In our new book, Former House Majority Leader Dick Armey and I discuss the fundamental problems with assuming that public officials have our best interests at heart.
Excerpt from Give Us Liberty: A Tea Party Manifesto:
The Tea Party movement adds a welcome addition to the fundamental debate over the size and scope of government: grassroots activists armed with the intellectual arguments they need to make a difference in political debates, not just scholarly discussions. What is happening is a dramatic increase in the physical infrastructure and on-the-ground personal politicking that can turn ideas into action. The new generation of limited government scholars, and the internet, provides an even wider audience for good ideas. But unlike earlier generations, the new generation as the muscle to make things happen in the political arena.
While standing for the right ideas and values is vitally important, it is naive to think that politicians will do the right thing simply because a proposed polict will benefit the general citizenry, creating the conditions for economic opportunity and individual prosperity for all.
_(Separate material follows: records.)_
-- pv_equiv track=rewrite | github.com/raulpenaguiao/VoronoiCellToolBox | VoronoiCellToolBox/macaulay_parsing.py | PrintWithBreaks
-- ===== SOURCE A (Python) =====
-- def PrintWithBreaks(string, nChar):
--     ans = ""
--     counter = 0
--     for c in string:
--         ans += c
--         counter += 1
--         if counter == nChar:
--             if c in ["-", "0", "1", "2", "3", "4", "5", "6", "7", "8", "9", "m", "a", "t", "r", "i", "x"]:
--                 counter -= 1
--             else:
--                 ans += "\n "
--                 counter = 0
--     return ans
-- ===== SOURCE B (Python) =====
-- def PrintWithBreaks(string, nChar):
--     # Pass 1: find the break positions; Pass 2: slice and join with "\n ".
--     special = set("-0123456789matrix")
--     breaks = []
--     counter = 0
--     for i, c in enumerate(string):
--         counter += 1
--         if counter == nChar:
--             if c in special:
--                 counter -= 1
--             else:
--                 breaks.append(i + 1)
--                 counter = 0
--     pieces = []
--     prev = 0
--     for b in breaks:
--         pieces.append(string[prev:b])
--         prev = b
--     pieces.append(string[prev:])
--     return "\n ".join(pieces)
-- ===== Notes on version B (the rewrite author's own statement) =====
-- stated objective: alternative
-- what changed: Instead of growing the answer by per-character string concatenation, B first records the break indices in one pass and then slices the input at those indices and joins the pieces with '\n '.
import Mathlib
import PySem

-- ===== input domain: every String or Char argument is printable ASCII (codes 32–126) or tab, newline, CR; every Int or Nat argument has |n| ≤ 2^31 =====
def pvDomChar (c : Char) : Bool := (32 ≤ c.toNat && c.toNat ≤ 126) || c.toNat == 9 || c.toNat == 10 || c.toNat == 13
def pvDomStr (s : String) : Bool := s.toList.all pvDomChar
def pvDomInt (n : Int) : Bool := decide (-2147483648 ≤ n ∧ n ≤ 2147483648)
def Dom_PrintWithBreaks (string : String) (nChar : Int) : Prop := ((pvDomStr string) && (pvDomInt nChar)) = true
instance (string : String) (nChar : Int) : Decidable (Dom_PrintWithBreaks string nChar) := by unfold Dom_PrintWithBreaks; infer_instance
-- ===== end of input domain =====

-- B differs from A by decomposition: it records break indices in one pass, then slices the input there and joins with "\n ", instead of growing the answer by concatenation.

-- ===== PORT A =====
-- the literal list A tests membership in
def pvSpecialList : List Char :=
  ['-', '0', '1', '2', '3', '4', '5', '6', '7', '8', '9', 'm', 'a', 't', 'r', 'i', 'x']

-- A's for-loop: state (ans, counter), one step per character
def pvLoopA (nChar : Int) : List Char → List Char → Int → List Char
  | [], ans, _ => ans
  | c :: cs, ans, counter =>
      let ans := ans ++ [c]
      let counter := counter + 1
      if counter = nChar then
        if c ∈ pvSpecialList then pvLoopA nChar cs ans (counter - 1)
        else pvLoopA nChar cs (ans ++ ['\n', ' ']) 0
      else pvLoopA nChar cs ans counter

def PrintWithBreaks (string : String) (nChar : Int) : String :=
  String.ofList (pvLoopA nChar string.toList [] 0)

-- ===== PORT B =====
-- B's special-character set: set("-0123456789matrix")
def pvSpecialSet : PySem.Set Char :=
  PySem.Set.ofList ['-', '0', '1', '2', '3', '4', '5', '6', '7', '8', '9', 'm', 'a', 't', 'r', 'i', 'x']

-- B's pass 1: enumerate the characters, collect the break indices
def pvBreaks (nChar : Int) : List Char → Nat → Int → List Nat
  | [], _, _ => []
  | c :: cs, i, counter =>
      let counter := counter + 1
      if counter = nChar then
        if PySem.Set.contains pvSpecialSet c then pvBreaks nChar cs (i + 1) (counter - 1)
        else (i + 1) :: pvBreaks nChar cs (i + 1) 0
      else pvBreaks nChar cs (i + 1) counter

-- B's pass 2: the pieces string[prev:b] for consecutive breaks, plus the final string[prev:]
def pvPieces (s : List Char) : Nat → List Nat → List (List Char)
  | prev, [] => [PySem.List.slice s (some (prev : Int)) none]
  | prev, b :: bs => PySem.List.slice s (some (prev : Int)) (some (b : Int)) :: pvPieces s b bs

def PrintWithBreaks_alt (string : String) (nChar : Int) : String :=
  let cs := string.toList
  String.ofList (PySem.Chars.join ['\n', ' '] (pvPieces cs 0 (pvBreaks nChar cs 0 0)))

-- ===== PRECONDITION & SPEC =====
def Spec_PrintWithBreaks (string : String) (nChar : Int) (out : String) : Prop := out = PrintWithBreaks_alt string nChar
instance (string : String) (nChar : Int) (out : String) : Decidable (Spec_PrintWithBreaks string nChar out) := by unfold Spec_PrintWithBreaks; infer_instance

-- ===== CLAIM (what is proved, stated in full; the proofs are below) =====
def Claim_equal_PrintWithBreaks : Prop := ∀ (string : String) (nChar : Int), Dom_PrintWithBreaks string nChar → Spec_PrintWithBreaks string nChar (PrintWithBreaks string nChar)

-- ===== LEMMAS AND PROOFS =====

-- the two membership tests agree
theorem pv_mem_special (c : Char) :
    (PySem.Set.contains pvSpecialSet c = true) ↔ c ∈ pvSpecialList := by
  unfold pvSpecialSet pvSpecialList
  rw [PySem.Set.contains_iff, PySem.Set.mem_ofList]

-- every break produced from position i lies strictly beyond i
theorem pvBreaks_ge (nChar : Int) :
    ∀ (cs : List Char) (i : Nat) (counter : Int) (b : Nat),
      b ∈ pvBreaks nChar cs i counter → i + 1 ≤ b := by
  intro cs
  induction cs with
  | nil => intro i counter b hb; simp [pvBreaks] at hb
  | cons c cs ih =>
      intro i counter b hb
      unfold pvBreaks at hb
      simp only at hb
      split at hb
      · split at hb
        · have := ih (i + 1) _ b hb; omega
        · rcases List.mem_cons.mp hb with h | h
          · omega
          · have := ih (i + 1) 0 b h; omega
      · have := ih (i + 1) _ b hb; omega

-- prepending the current character distributes over the joined pieces
theorem pv_join_step (s : List Char) (i : Nat) (c : Char) (rest : List Char)
    (hdrop : s.drop i = c :: rest) (bs : List Nat) (hbs : ∀ b ∈ bs, i + 1 ≤ b) :
    PySem.Chars.join ['\n', ' '] (pvPieces s i bs)
      = c :: PySem.Chars.join ['\n', ' '] (pvPieces s (i + 1) bs) := by
  cases bs with
  | nil =>
      simp only [pvPieces, PySem.Chars.join_singleton, PySem.List.slice_from_natCast]
      rw [hdrop]
      have : s.drop (i + 1) = rest := by
        rw [← List.drop_drop, hdrop]; simp
      rw [this]
  | cons b bs' =>
      have hb : i + 1 ≤ b := hbs b (by simp)
      simp only [pvPieces]
      have hne : pvPieces s b bs' ≠ [] := by cases bs' <;> simp [pvPieces]
      obtain ⟨p, ps, hps⟩ : ∃ p ps, pvPieces s b bs' = p :: ps := by
        cases h : pvPieces s b bs' with
        | nil => exact absurd h hne
        | cons p ps => exact ⟨p, ps, rfl⟩
      rw [hps, PySem.Chars.join_cons_cons, PySem.Chars.join_cons_cons]
      have h1 : PySem.List.slice s (some (i : Int)) (some (b : Int))
          = c :: PySem.List.slice s (some ((i + 1 : Nat) : Int)) (some (b : Int)) := by
        rw [PySem.List.slice_natCast, PySem.List.slice_natCast, hdrop]
        have : s.drop (i + 1) = rest := by
          rw [← List.drop_drop, hdrop]; simp
        rw [this]
        have hb1 : b - i = (b - (i + 1)) + 1 := by omega
        rw [hb1, List.take_succ_cons]
      rw [h1]
      simp

-- main invariant: A's loop result is the accumulator followed by B's joined pieces
theorem pv_main (nChar : Int) (s : List Char) :
    ∀ (cs : List Char) (i : Nat) (counter : Int) (acc : List Char),
      s.drop i = cs →
      pvLoopA nChar cs acc counter
        = acc ++ PySem.Chars.join ['\n', ' '] (pvPieces s i (pvBreaks nChar cs i counter)) := by
  intro cs
  induction cs with
  | nil =>
      intro i counter acc hdrop
      simp [pvLoopA, pvBreaks, pvPieces, PySem.Chars.join_singleton,
        PySem.List.slice_from_natCast, hdrop]
  | cons c cs ih =>
      intro i counter acc hdrop
      have hdrop' : s.drop (i + 1) = cs := by
        rw [← List.drop_drop, hdrop]; simp
      unfold pvLoopA pvBreaks
      simp only
      by_cases hcnt : counter + 1 = nChar
      · rw [if_pos hcnt, if_pos hcnt]
        by_cases hsp : c ∈ pvSpecialList
        · rw [if_pos hsp, if_pos ((pv_mem_special c).mpr hsp)]
          rw [ih (i + 1) (counter + 1 - 1) (acc ++ [c]) hdrop']
          rw [pv_join_step s i c cs hdrop _ (fun b hb => pvBreaks_ge nChar cs (i + 1) _ b hb |>.trans' (by omega))]
          simp
        · rw [if_neg hsp, if_neg (fun h => hsp ((pv_mem_special c).mp h))]
          rw [ih (i + 1) 0 (acc ++ [c] ++ ['\n', ' ']) hdrop']
          have hne : pvPieces s (i + 1) (pvBreaks nChar cs (i + 1) 0) ≠ [] := by
            cases pvBreaks nChar cs (i + 1) 0 <;> simp [pvPieces]
          obtain ⟨p, ps, hps⟩ : ∃ p ps, pvPieces s (i + 1) (pvBreaks nChar cs (i + 1) 0) = p :: ps := by
            cases h : pvPieces s (i + 1) (pvBreaks nChar cs (i + 1) 0) with
            | nil => exact absurd h hne
            | cons p ps => exact ⟨p, ps, rfl⟩
          conv_rhs => rw [pvPieces]
          rw [hps, PySem.Chars.join_cons_cons]
          have h1 : PySem.List.slice s (some (i : Int)) (some ((i + 1 : Nat) : Int)) = [c] := by
            rw [PySem.List.slice_natCast, hdrop]
            have : i + 1 - i = 1 := by omega
            rw [this]; rfl
          rw [h1]
          simp
      · rw [if_neg hcnt, if_neg hcnt]
        rw [ih (i + 1) (counter + 1) (acc ++ [c]) hdrop']
        rw [pv_join_step s i c cs hdrop _ (fun b hb => pvBreaks_ge nChar cs (i + 1) _ b hb |>.trans' (by omega))]
        simp

-- ===== VERDICT (by name: the statement is the Claim_ definition above) =====
theorem PrintWithBreaks_spec : Claim_equal_PrintWithBreaks := by
  intro string nChar _
  unfold Spec_PrintWithBreaks PrintWithBreaks PrintWithBreaks_alt
  rw [pv_main nChar string.toList string.toList 0 0 [] (by simp)]
  simp
-- B's while loop simulates A's dfs threaded over the stack
theorem flood_simB (g : List (List String)) (cols : Int)
    (hcols : ∀ i, i < g.length → cols ≤ ((g.getD i []).length : Int)) :
    ∀ (fuel : Nat) (stack : List (Int × Int)) (per : Int) (seen : List (Int × Int)),
      GoodSeen g cols seen →
      stack.length + 4 * pvCountOnes (markGrid g seen) ≤ fuel →
      (floodB (g.length : Int) cols g fuel stack per seen).1
          = per + (runSeq (g.length : Int) cols stack (markGrid g seen)).1
        ∧ markGrid g (floodB (g.length : Int) cols g fuel stack per seen).2
          = (runSeq (g.length : Int) cols stack (markGrid g seen)).2
        ∧ GoodSeen g cols (floodB (g.length : Int) cols g fuel stack per seen).2 := by
  intro fuel
  induction fuel with
  | zero =>
    intro stack per seen hgood hlen
    have hnil : stack = [] := by
      cases stack with
      | nil => rfl
      | cons a s => simp at hlen
    subst hnil
    refine ⟨by simp [floodB, runSeq], by simp [floodB, runSeq], ?_⟩
    simpa [floodB] using hgood
  | succ fuel ih =>
    intro stack per seen hgood hlen
    cases stack with
    | nil =>
      refine ⟨by simp [floodB, runSeq], by simp [floodB, runSeq], ?_⟩
      simpa [floodB] using hgood
    | cons rc rest =>
      obtain ⟨r, c⟩ := rc
      rw [floodB]
      by_cases hB : 0 ≤ r ∧ r < (g.length : Int) ∧ 0 ≤ c ∧ c < cols ∧
          ¬ (r, c) ∈ seen ∧ pyAt g r c = "1"
      · rw [if_pos hB]
        have hA := (guard_iff g cols hcols seen r c).mp hB
        have hrn : r.toNat < g.length := by omega
        have hcn : c.toNat < (g.getD r.toNat []).length := by
          have := hcols r.toNat hrn; omega
        have hadd : PySem.Set.add seen (r, c) = seen ++ [(r, c)] :=
          PySem.Set.add_of_not_mem hB.2.2.2.2.1
        have hmark : markGrid g (seen ++ [(r, c)]) = pvSetCell (markGrid g seen) r c :=
          markGrid_set g seen r c hB.1 hrn hB.2.2.1
        have hcount : pvCountOnes (pvSetCell (markGrid g seen) r c) + 1
            = pvCountOnes (markGrid g seen) :=
          countOnes_set (markGrid g seen) r c hA.1 hA.2.2.1 hA.2.2.2.2
        have hgood' : GoodSeen g cols (PySem.Set.add seen (r, c)) := by
          rw [hadd]
          constructor
          · rw [List.nodup_append]
            refine ⟨hgood.1, List.nodup_singleton _, ?_⟩
            intro x hx b hb
            rw [List.mem_singleton] at hb
            subst hb
            exact fun he => hB.2.2.2.2.1 (he ▸ hx)
          · intro p hp
            rcases List.mem_append.mp hp with hp | hp
            · exact hgood.2 p hp
            · rw [List.mem_singleton] at hp
              subst hp
              refine ⟨r.toNat, c.toNat, by simp [Prod.ext_iff]; omega, hrn, by omega, hcn, ?_⟩
              have h6 := hB.2.2.2.2.2
              unfold pyAt at h6
              exact h6
        have hfuel' : ((r, c + 1) :: (r + 1, c) :: (r - 1, c) :: (r, c - 1) :: rest).length
            + 4 * pvCountOnes (markGrid g (PySem.Set.add seen (r, c))) ≤ fuel := by
          rw [hadd, hmark]
          simp only [List.length_cons] at hlen ⊢
          omega
        have hc' : contribB (g.length : Int) cols g r c
            = boundaryA (g.length : Int) cols r c (markGrid g (PySem.Set.add seen (r, c))) 0 :=
          contrib_eq g cols hcols _ hgood' r c
        have ih' := ih ((r, c + 1) :: (r + 1, c) :: (r - 1, c) :: (r, c - 1) :: rest)
          (per + contribB (g.length : Int) cols g r c) (PySem.Set.add seen (r, c)) hgood' hfuel'
        rw [hadd] at ih' hc' ⊢
        rw [hmark] at ih' hc'
        obtain ⟨ih1, ih2, ih3⟩ := ih'
        have hst := runSeq_step (g.length : Int) cols r c rest (markGrid g seen) hA
        refine ⟨?_, ?_, ih3⟩
        · simp only [hst]
          rw [ih1, hc']
          ring
        · simp only [hst]
          exact ih2
      · rw [if_neg hB]
        have hA : ¬ (0 ≤ r ∧ r < (g.length : Int) ∧ 0 ≤ c ∧ c < cols ∧
            pvGetCell (markGrid g seen) r c = "1") :=
          fun hA => hB ((guard_iff g cols hcols seen r c).mpr hA)
        obtain ⟨ih1, ih2, ih3⟩ := ih rest per seen hgood (by simp at hlen ⊢; omega)
        refine ⟨?_, ?_, ih3⟩
        · simp only [runSeq]
          rw [dfsA, if_neg hA]
          rw [ih1]
          simp
        · simp only [runSeq]
          rw [dfsA, if_neg hA]
          simpa [runSeq] using ih2
theorem pvGrid_congr (n m : Nat) (f g : Nat → Nat → Int)
    (h : ∀ p, p < n → ∀ q, q < m → f p q = g p q) : pvGrid n m f = pvGrid n m g := by
  unfold pvGrid
  refine List.map_congr_left ?_
  intro p hp
  refine List.map_congr_left ?_
  intro q hq
  exact h p (List.mem_range.mp hp) q (List.mem_range.mp hq)

theorem pvClosed_of (p q a b : Nat) (h1 : p = a + 2*b) (h2 : q = 2*a + b) :
    pvClosed p q = ((Nat.choose (a+b) a : Nat) : Int) % 1000000007 := by
  unfold pvClosed
  rw [if_pos (by omega : (p+q) % 3 = 0 ∧ p ≤ 2*q ∧ q ≤ 2*p)]
  rw [(by omega : (p+q)/3 = a+b), (by omega : (2*q-p)/3 = a)]

theorem pvClosed_eq_zero (p q : Nat) (h : ¬ ((p+q) % 3 = 0 ∧ p ≤ 2*q ∧ q ≤ 2*p)) :
    pvClosed p q = 0 := by
  unfold pvClosed
  rw [if_neg h]

theorem pvF_eq_closed (p q : Nat) : pvF p q = pvClosed p q := by
  induction p, q using pvF.induct with
  | _ p q ih1 ih2 =>
    rw [pvF]
    by_cases hrep : (p+q) % 3 = 0 ∧ p ≤ 2*q ∧ q ≤ 2*p
    · obtain ⟨a, b, ha, hb⟩ : ∃ a b, p = a + 2*b ∧ q = 2*a + b :=
        ⟨(2*q-p)/3, (2*p-q)/3, by omega, by omega⟩
      rw [pvClosed_of p q a b ha hb]
      rcases Nat.eq_zero_or_pos a with ha0 | ha1 <;> rcases Nat.eq_zero_or_pos b with hb0 | hb1
      · -- a = 0, b = 0 : origin
        have hp0 : p = 0 := by omega
        have hq0 : q = 0 := by omega
        subst hp0; subst hq0; subst ha0; subst hb0
        norm_num
      · -- a = 0, b ≥ 1 : only the (2,1)-predecessor exists
        have t1 : (if _h : 1 ≤ p ∧ 2 ≤ q then pvF (p-1) (q-2) else 0) = 0 := by
          split_ifs with h
          · rw [ih1 h, pvClosed_eq_zero]; omega
          · rfl
        have t2c : 2 ≤ p ∧ 1 ≤ q := by omega
        rw [t1, dif_pos t2c, ih2 t2c, pvClosed_of (p-2) (q-1) 0 (b-1) (by omega) (by omega)]
        rw [if_neg (by omega : ¬ (p = 0 ∧ q = 0))]
        subst ha0
        simp only [Nat.choose_zero_right, Nat.zero_add]
        norm_num
      · -- a ≥ 1, b = 0 : only the (1,2)-predecessor exists
        have t2 : (if _h : 2 ≤ p ∧ 1 ≤ q then pvF (p-2) (q-1) else 0) = 0 := by
          split_ifs with h
          · rw [ih2 h, pvClosed_eq_zero]; omega
          · rfl
        have t1c : 1 ≤ p ∧ 2 ≤ q := by omega
        rw [t2, dif_pos t1c, ih1 t1c, pvClosed_of (p-1) (q-2) (a-1) 0 (by omega) (by omega)]
        rw [if_neg (by omega : ¬ (p = 0 ∧ q = 0))]
        subst hb0
        simp only [Nat.add_zero, Nat.choose_self]
        norm_num
      · -- a ≥ 1, b ≥ 1 : Pascal
        obtain ⟨a', rfl⟩ : ∃ a', a = a'+1 := ⟨a-1, by omega⟩
        obtain ⟨b', rfl⟩ : ∃ b', b = b'+1 := ⟨b-1, by omega⟩
        have t1c : 1 ≤ p ∧ 2 ≤ q := by omega
        have t2c : 2 ≤ p ∧ 1 ≤ q := by omega
        rw [dif_pos t1c, dif_pos t2c, ih1 t1c, ih2 t2c,
            pvClosed_of (p-1) (q-2) a' (b'+1) (by omega) (by omega),
            pvClosed_of (p-2) (q-1) (a'+1) b' (by omega) (by omega),
            if_neg (by omega : ¬ (p = 0 ∧ q = 0))]
        have hch : (a'+(b'+1)).choose a' + ((a'+1)+b').choose (a'+1)
            = ((a'+1)+(b'+1)).choose (a'+1) := by
          have := Nat.choose_succ_succ (a'+b'+1) a'
          simp only [Nat.succ_eq_add_one] at this
          rw [(by omega : a'+(b'+1) = a'+b'+1), (by omega : (a'+1)+b' = a'+b'+1),
              (by omega : (a'+1)+(b'+1) = a'+b'+1+1)]
          omega
        rw [Int.zero_add, ← Int.add_emod, ← Int.natCast_add, hch]
    · have t1 : (if _h : 1 ≤ p ∧ 2 ≤ q then pvF (p-1) (q-2) else 0) = 0 := by
        split_ifs with h
        · rw [ih1 h, pvClosed_eq_zero]; omega
        · rfl
      have t2 : (if _h : 2 ≤ p ∧ 1 ≤ q then pvF (p-2) (q-1) else 0) = 0 := by
        split_ifs with h
        · rw [ih2 h, pvClosed_eq_zero]; omega
        · rfl
      rw [t1, t2, if_neg (by omega : ¬ (p = 0 ∧ q = 0)), pvClosed_eq_zero p q hrep]
      norm_num

-- the per-cell body of A's inner loop
def pvBody (x y : Int) (dp : List (List Int)) (i j : Int) : List (List Int) :=
  let dp := if i+1 ≤ x ∧ j+2 ≤ y then
      pvSet2 dp (i+1) (j+2)
        (PySem.Int.mod (pvGet2 dp (i+1) (j+2) + pvGet2 dp i j) (10^9+7))
    else dp
  if i+2 ≤ x ∧ j+1 ≤ y then
      pvSet2 dp (i+2) (j+1)
        (PySem.Int.mod (pvGet2 dp (i+2) (j+1) + pvGet2 dp i j) (10^9+7))
    else dp

theorem pvModK (a : Int) : PySem.Int.mod a (10^9+7) = a % 1000000007 := by
  rw [PySem.Int.mod_eq_emod_of_pos (by norm_num)]; norm_num

theorem pvVal_succ (i j p q : Nat) :
    pvVal i (j+1) p q =
      if (p = i+1 ∧ q = j+2) ∨ (p = i+2 ∧ q = j+1) then
        (pvVal i j p q + pvF i j) % 1000000007
      else pvVal i j p q := by
  by_cases h1 : p = i+1 ∧ q = j+2
  · obtain ⟨rfl, rfl⟩ := h1
    rw [if_pos (Or.inl ⟨rfl, rfl⟩)]
    unfold pvVal
    rw [if_neg (by omega : ¬ (i+1 = 0 ∧ j+2 = 0)),
        if_pos (by omega : 1 ≤ i+1 ∧ 2 ≤ j+2 ∧ (i+1-1 < i ∨ (i+1-1 = i ∧ j+2-2 < j+1))),
        if_neg (by omega : ¬ (1 ≤ i+1 ∧ 2 ≤ j+2 ∧ (i+1-1 < i ∨ (i+1-1 = i ∧ j+2-2 < j)))),
        (by omega : i+1-1 = i), (by omega : j+2-2 = j),
        if_congr (by omega : (2 ≤ i+1 ∧ 1 ≤ j+2 ∧ (i+1-2 < i ∨ (i+1-2 = i ∧ j+2-1 < j+1)))
          ↔ (2 ≤ i+1 ∧ 1 ≤ j+2 ∧ (i+1-2 < i ∨ (i+1-2 = i ∧ j+2-1 < j)))) rfl rfl]
    generalize pvF i j = F
    generalize (if 2 ≤ i+1 ∧ 1 ≤ j+2 ∧ (i+1-2 < i ∨ (i+1-2 = i ∧ j+2-1 < j)) then
      pvF (i+1-2) (j+2-1) else 0) = T
    omega
  · by_cases h2 : p = i+2 ∧ q = j+1
    · obtain ⟨rfl, rfl⟩ := h2
      rw [if_pos (Or.inr ⟨rfl, rfl⟩)]
      unfold pvVal
      rw [if_neg (by omega : ¬ (i+2 = 0 ∧ j+1 = 0)),
          if_pos (by omega : 2 ≤ i+2 ∧ 1 ≤ j+1 ∧ (i+2-2 < i ∨ (i+2-2 = i ∧ j+1-1 < j+1))),
          if_neg (by omega : ¬ (2 ≤ i+2 ∧ 1 ≤ j+1 ∧ (i+2-2 < i ∨ (i+2-2 = i ∧ j+1-1 < j)))),
          (by omega : i+2-2 = i), (by omega : j+1-1 = j),
          if_congr (by omega : (1 ≤ i+2 ∧ 2 ≤ j+1 ∧ (i+2-1 < i ∨ (i+2-1 = i ∧ j+1-2 < j+1)))
            ↔ (1 ≤ i+2 ∧ 2 ≤ j+1 ∧ (i+2-1 < i ∨ (i+2-1 = i ∧ j+1-2 < j)))) rfl rfl]
      generalize pvF i j = F
      generalize (if 1 ≤ i+2 ∧ 2 ≤ j+1 ∧ (i+2-1 < i ∨ (i+2-1 = i ∧ j+1-2 < j)) then
        pvF (i+2-1) (j+1-2) else 0) = T
      omega
    · rw [if_neg (by tauto)]
      unfold pvVal
      rw [if_congr (by omega : (1 ≤ p ∧ 2 ≤ q ∧ (p-1 < i ∨ (p-1 = i ∧ q-2 < j+1)))
            ↔ (1 ≤ p ∧ 2 ≤ q ∧ (p-1 < i ∨ (p-1 = i ∧ q-2 < j)))) rfl rfl,
          if_congr (by omega : (2 ≤ p ∧ 1 ≤ q ∧ (p-2 < i ∨ (p-2 = i ∧ q-1 < j+1)))
            ↔ (2 ≤ p ∧ 1 ≤ q ∧ (p-2 < i ∨ (p-2 = i ∧ q-1 < j)))) rfl rfl]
That’s simply not how things work.If there was doubt about the proposition before, today it is painfully obvious that politicians in power often act in their own self-interest at the expense of the “public interest”.
The “currency” that drives the political marketplace is fundamentally different from the private economy. In the private economy, it is enough to have a good idea, identify a new product, develop it, and sell it to an identified (or created) customer base. In the market, entrepreneurship and competition determine outcomes. Returns and values matter and are ultimately determined by individuals making choices.
In the political economy, good ideas, philosophical values, and economic efficiency have little to do with how public policy decisions are actually made. The biggest error made by advocates of government planning, from Marx to Keynes to Obama, is the assumption that bureaucrats and elected officials possess both the detailed knowledge and right motives to be able to solve the economic problems of a nation. While microeconomics correctly assumes that individuals act in their own self-interest, every macroeconomic proposal for government intervention assumes that public officials act in the public interest, somehow supressing their individual interests to the greater interests of society.
In reality, public choices are driven by the interests of those making the choices – the politicians who draft, promote, and vote on the legislation; and the special interests that work to influence the political decision-making process. Politics is driven by the need to solicit new voters to the polls. Power (to tax, spend and regulate) is used to consolidate those votes, and to buy more votes at the margin. The policy agendas of both parties are driven by this pursuit of votes and power.